EXERCISE » Up to and including the line with "-- ===== input", output the records exactly as they appear.

Recorded data »
________________________________________
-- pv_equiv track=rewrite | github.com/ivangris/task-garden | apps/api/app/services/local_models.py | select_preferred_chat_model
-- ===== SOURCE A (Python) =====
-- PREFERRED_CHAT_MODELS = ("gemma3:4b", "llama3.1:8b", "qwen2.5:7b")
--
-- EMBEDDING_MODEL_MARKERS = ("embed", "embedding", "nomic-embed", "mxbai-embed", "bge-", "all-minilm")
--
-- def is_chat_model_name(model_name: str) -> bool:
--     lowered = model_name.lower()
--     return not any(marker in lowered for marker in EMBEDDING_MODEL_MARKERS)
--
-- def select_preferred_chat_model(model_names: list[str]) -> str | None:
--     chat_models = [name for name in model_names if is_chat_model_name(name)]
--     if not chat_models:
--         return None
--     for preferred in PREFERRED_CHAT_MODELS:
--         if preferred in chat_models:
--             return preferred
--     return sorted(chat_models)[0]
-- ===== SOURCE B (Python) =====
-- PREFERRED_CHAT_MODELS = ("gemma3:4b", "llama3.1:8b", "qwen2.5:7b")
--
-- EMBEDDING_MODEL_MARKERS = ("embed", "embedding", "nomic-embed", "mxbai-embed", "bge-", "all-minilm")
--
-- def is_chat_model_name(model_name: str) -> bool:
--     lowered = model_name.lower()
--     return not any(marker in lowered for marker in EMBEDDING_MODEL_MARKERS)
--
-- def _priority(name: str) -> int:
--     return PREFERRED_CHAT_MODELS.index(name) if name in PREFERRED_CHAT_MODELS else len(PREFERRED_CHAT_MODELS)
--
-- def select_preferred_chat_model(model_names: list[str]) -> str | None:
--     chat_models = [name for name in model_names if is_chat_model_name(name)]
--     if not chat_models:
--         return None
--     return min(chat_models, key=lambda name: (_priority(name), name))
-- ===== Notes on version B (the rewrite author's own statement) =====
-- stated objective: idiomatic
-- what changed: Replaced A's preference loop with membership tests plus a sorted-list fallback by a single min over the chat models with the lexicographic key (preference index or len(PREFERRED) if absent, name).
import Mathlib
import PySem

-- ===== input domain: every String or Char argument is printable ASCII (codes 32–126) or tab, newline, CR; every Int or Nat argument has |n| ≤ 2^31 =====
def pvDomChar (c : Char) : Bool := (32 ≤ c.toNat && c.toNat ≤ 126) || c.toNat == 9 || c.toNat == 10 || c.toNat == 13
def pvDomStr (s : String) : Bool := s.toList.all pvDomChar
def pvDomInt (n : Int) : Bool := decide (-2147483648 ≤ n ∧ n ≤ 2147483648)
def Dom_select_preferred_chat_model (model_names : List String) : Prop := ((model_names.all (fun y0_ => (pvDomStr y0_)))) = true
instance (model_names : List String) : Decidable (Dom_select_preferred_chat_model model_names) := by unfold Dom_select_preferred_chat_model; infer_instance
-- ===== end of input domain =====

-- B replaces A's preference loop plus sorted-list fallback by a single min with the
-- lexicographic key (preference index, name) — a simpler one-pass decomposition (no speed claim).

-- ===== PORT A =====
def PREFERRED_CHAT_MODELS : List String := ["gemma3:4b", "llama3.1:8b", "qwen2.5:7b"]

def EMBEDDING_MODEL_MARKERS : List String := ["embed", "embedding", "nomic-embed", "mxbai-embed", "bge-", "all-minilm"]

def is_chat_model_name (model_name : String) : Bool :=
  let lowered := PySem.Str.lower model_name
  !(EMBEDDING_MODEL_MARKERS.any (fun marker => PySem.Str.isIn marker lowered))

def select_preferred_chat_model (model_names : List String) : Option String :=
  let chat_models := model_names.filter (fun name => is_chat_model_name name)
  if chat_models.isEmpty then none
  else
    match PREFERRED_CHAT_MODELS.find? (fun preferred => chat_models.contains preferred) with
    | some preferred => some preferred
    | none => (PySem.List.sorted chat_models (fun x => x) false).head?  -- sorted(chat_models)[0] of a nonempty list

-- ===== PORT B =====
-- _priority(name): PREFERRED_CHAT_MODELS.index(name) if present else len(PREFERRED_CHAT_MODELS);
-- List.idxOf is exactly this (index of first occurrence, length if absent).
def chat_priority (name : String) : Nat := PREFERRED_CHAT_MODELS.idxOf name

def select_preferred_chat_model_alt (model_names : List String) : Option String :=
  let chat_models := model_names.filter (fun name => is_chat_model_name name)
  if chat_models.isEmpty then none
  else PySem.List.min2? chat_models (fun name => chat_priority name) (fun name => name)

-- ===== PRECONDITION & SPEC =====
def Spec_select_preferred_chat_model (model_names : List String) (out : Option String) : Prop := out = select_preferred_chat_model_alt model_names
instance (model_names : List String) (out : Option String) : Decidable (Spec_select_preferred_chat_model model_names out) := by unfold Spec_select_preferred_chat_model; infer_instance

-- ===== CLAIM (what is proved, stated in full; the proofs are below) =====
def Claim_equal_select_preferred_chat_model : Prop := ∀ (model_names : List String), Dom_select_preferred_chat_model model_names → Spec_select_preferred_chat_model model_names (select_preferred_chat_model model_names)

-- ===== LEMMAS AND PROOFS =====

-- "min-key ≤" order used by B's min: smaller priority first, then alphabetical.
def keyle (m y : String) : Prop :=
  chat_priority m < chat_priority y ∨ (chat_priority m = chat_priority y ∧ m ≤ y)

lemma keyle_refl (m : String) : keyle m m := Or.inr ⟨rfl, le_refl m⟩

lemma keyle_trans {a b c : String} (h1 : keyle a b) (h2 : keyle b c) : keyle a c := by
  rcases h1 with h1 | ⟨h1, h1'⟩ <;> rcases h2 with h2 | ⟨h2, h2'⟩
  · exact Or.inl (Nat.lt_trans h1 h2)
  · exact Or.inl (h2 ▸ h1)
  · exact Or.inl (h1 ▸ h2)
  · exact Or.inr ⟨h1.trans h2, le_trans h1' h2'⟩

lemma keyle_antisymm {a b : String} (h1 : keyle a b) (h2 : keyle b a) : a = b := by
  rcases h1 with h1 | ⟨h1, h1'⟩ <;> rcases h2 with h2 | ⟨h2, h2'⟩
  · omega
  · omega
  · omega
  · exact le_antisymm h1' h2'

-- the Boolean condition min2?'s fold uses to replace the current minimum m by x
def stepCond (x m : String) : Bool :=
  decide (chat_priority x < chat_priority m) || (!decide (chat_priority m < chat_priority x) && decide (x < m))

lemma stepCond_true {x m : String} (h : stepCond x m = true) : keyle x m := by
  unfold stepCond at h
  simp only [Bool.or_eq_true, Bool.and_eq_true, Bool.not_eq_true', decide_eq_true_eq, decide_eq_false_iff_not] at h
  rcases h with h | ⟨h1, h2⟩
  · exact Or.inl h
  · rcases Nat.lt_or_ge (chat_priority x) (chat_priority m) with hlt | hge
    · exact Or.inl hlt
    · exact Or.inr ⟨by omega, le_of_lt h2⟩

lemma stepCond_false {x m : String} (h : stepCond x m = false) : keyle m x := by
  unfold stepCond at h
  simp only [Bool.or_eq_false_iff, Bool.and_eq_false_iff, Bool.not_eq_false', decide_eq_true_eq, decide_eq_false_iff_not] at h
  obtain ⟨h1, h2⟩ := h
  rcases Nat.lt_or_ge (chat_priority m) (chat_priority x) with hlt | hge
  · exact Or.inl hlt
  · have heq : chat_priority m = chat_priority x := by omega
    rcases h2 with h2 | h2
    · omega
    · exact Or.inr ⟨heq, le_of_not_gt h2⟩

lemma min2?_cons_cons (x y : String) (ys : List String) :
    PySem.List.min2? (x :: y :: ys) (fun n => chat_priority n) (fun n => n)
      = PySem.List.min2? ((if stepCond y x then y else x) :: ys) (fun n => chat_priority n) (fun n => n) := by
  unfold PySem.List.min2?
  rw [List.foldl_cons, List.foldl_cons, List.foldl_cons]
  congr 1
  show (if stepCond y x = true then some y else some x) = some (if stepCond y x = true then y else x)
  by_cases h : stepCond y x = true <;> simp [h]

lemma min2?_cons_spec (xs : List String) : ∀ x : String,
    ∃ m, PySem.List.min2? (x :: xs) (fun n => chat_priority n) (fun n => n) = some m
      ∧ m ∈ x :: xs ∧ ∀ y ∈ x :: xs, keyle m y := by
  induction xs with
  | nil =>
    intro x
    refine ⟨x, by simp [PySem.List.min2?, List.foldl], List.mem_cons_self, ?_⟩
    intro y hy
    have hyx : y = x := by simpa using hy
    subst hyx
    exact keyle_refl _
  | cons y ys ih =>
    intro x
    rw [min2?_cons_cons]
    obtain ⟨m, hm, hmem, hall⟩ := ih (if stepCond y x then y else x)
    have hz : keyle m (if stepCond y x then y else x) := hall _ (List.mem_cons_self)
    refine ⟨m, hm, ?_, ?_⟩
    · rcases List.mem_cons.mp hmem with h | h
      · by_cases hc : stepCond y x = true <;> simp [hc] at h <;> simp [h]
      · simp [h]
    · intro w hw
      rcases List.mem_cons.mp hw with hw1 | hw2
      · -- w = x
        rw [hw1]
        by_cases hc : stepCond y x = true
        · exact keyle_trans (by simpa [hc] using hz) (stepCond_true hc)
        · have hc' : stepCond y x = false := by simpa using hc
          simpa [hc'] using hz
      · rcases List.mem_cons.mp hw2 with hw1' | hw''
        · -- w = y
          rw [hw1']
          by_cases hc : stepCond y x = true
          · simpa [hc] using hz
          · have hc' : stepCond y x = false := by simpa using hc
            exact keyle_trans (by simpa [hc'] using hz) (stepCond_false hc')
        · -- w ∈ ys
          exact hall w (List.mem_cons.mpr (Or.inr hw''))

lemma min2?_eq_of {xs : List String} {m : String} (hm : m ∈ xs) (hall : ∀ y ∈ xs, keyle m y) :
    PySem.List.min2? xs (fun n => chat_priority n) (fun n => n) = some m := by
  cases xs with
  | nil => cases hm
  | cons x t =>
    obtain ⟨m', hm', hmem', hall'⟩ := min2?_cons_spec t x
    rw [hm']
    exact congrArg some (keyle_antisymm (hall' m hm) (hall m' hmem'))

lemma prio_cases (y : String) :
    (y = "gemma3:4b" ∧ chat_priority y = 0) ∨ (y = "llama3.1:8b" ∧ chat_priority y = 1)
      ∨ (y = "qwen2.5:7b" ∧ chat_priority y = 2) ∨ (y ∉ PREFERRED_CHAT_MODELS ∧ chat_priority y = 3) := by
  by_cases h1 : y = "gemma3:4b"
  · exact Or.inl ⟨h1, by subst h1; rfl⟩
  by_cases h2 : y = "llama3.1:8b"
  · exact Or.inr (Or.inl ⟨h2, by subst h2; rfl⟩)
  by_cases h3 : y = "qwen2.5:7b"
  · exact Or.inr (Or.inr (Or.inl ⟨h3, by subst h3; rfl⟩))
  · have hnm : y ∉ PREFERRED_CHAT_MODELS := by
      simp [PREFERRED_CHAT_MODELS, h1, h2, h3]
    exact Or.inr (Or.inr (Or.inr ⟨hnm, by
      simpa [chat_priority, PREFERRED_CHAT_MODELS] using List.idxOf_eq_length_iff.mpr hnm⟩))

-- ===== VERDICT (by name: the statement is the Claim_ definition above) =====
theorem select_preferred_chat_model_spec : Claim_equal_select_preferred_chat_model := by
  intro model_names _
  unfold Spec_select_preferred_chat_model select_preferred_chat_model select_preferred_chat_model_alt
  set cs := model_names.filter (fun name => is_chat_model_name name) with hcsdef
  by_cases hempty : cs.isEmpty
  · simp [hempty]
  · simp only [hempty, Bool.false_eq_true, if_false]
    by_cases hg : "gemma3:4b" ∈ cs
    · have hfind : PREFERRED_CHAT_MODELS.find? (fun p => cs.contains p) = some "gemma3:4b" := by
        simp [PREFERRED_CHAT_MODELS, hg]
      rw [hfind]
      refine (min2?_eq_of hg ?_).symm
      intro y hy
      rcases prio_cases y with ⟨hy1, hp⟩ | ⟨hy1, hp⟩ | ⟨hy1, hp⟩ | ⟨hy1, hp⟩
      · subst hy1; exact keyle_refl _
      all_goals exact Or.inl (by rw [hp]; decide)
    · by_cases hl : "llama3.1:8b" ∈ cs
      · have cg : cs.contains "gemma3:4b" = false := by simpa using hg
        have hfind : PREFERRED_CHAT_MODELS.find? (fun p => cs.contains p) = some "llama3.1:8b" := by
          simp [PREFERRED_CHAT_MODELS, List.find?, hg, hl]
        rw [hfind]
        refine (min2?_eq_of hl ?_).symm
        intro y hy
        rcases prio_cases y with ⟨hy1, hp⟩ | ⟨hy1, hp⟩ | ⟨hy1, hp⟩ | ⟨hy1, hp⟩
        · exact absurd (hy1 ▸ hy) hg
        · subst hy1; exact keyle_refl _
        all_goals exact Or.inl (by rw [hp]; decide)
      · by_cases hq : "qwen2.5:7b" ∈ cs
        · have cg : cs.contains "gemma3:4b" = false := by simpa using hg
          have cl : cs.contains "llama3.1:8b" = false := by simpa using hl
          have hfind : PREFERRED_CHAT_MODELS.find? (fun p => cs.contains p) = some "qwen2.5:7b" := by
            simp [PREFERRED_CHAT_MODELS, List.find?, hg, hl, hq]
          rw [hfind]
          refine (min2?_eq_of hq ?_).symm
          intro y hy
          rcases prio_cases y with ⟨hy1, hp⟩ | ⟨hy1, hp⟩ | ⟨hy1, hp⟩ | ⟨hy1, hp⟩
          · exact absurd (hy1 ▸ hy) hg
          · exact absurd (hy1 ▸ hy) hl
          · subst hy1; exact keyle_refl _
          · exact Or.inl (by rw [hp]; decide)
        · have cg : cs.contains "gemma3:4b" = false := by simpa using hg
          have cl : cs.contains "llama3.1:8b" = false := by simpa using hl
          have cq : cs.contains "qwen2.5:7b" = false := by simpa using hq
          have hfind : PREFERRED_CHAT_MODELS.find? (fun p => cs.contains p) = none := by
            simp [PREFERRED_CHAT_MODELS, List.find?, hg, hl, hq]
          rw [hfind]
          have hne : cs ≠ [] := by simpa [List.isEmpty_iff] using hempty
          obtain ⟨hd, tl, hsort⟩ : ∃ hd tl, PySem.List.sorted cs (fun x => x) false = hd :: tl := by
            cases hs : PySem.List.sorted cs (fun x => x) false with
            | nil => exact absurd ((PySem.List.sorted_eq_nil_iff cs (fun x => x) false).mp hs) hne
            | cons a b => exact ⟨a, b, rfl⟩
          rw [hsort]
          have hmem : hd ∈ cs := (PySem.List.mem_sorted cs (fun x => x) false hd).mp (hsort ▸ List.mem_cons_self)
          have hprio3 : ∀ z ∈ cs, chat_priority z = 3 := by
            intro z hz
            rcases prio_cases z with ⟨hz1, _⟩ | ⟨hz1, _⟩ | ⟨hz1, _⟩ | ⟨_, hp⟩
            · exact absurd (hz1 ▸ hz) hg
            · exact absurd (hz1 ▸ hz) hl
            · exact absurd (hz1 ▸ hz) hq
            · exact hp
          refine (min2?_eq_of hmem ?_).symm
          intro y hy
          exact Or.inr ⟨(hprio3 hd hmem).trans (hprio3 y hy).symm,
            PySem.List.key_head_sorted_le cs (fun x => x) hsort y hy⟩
________________________________________
OUTPUT »
-- pv_equiv track=rewrite | github.com/ivangris/task-garden | apps/api/app/services/local_models.py | select_preferred_chat_model
-- ===== SOURCE A (Python) =====
-- PREFERRED_CHAT_MODELS = ("gemma3:4b", "llama3.1:8b", "qwen2.5:7b")
--
-- EMBEDDING_MODEL_MARKERS = ("embed", "embedding", "nomic-embed", "mxbai-embed", "bge-", "all-minilm")
--
-- def is_chat_model_name(model_name: str) -> bool:
--     lowered = model_name.lower()
--     return not any(marker in lowered for marker in EMBEDDING_MODEL_MARKERS)
--
-- def select_preferred_chat_model(model_names: list[str]) -> str | None:
--     chat_models = [name for name in model_names if is_chat_model_name(name)]
--     if not chat_models:
--         return None
--     for preferred in PREFERRED_CHAT_MODELS:
--         if preferred in chat_models:
--             return preferred
--     return sorted(chat_models)[0]
-- ===== SOURCE B (Python) =====
-- PREFERRED_CHAT_MODELS = ("gemma3:4b", "llama3.1:8b", "qwen2.5:7b")
--
-- EMBEDDING_MODEL_MARKERS = ("embed", "embedding", "nomic-embed", "mxbai-embed", "bge-", "all-minilm")
--
-- def is_chat_model_name(model_name: str) -> bool:
--     lowered = model_name.lower()
--     return not any(marker in lowered for marker in EMBEDDING_MODEL_MARKERS)
--
-- def _priority(name: str) -> int:
--     return PREFERRED_CHAT_MODELS.index(name) if name in PREFERRED_CHAT_MODELS else len(PREFERRED_CHAT_MODELS)
--
-- def select_preferred_chat_model(model_names: list[str]) -> str | None:
--     chat_models = [name for name in model_names if is_chat_model_name(name)]
--     if not chat_models:
--         return None
--     return min(chat_models, key=lambda name: (_priority(name), name))
-- ===== Notes on version B (the rewrite author's own statement) =====
-- stated objective: idiomatic
-- what changed: Replaced A's preference loop with membership tests plus a sorted-list fallback by a single min over the chat models with the lexicographic key (preference index or len(PREFERRED) if absent, name).
import Mathlib
import PySem

-- ===== input domain: every String or Char argument is printable ASCII (codes 32–126) or tab, newline, CR; every Int or Nat argument has |n| ≤ 2^31 =====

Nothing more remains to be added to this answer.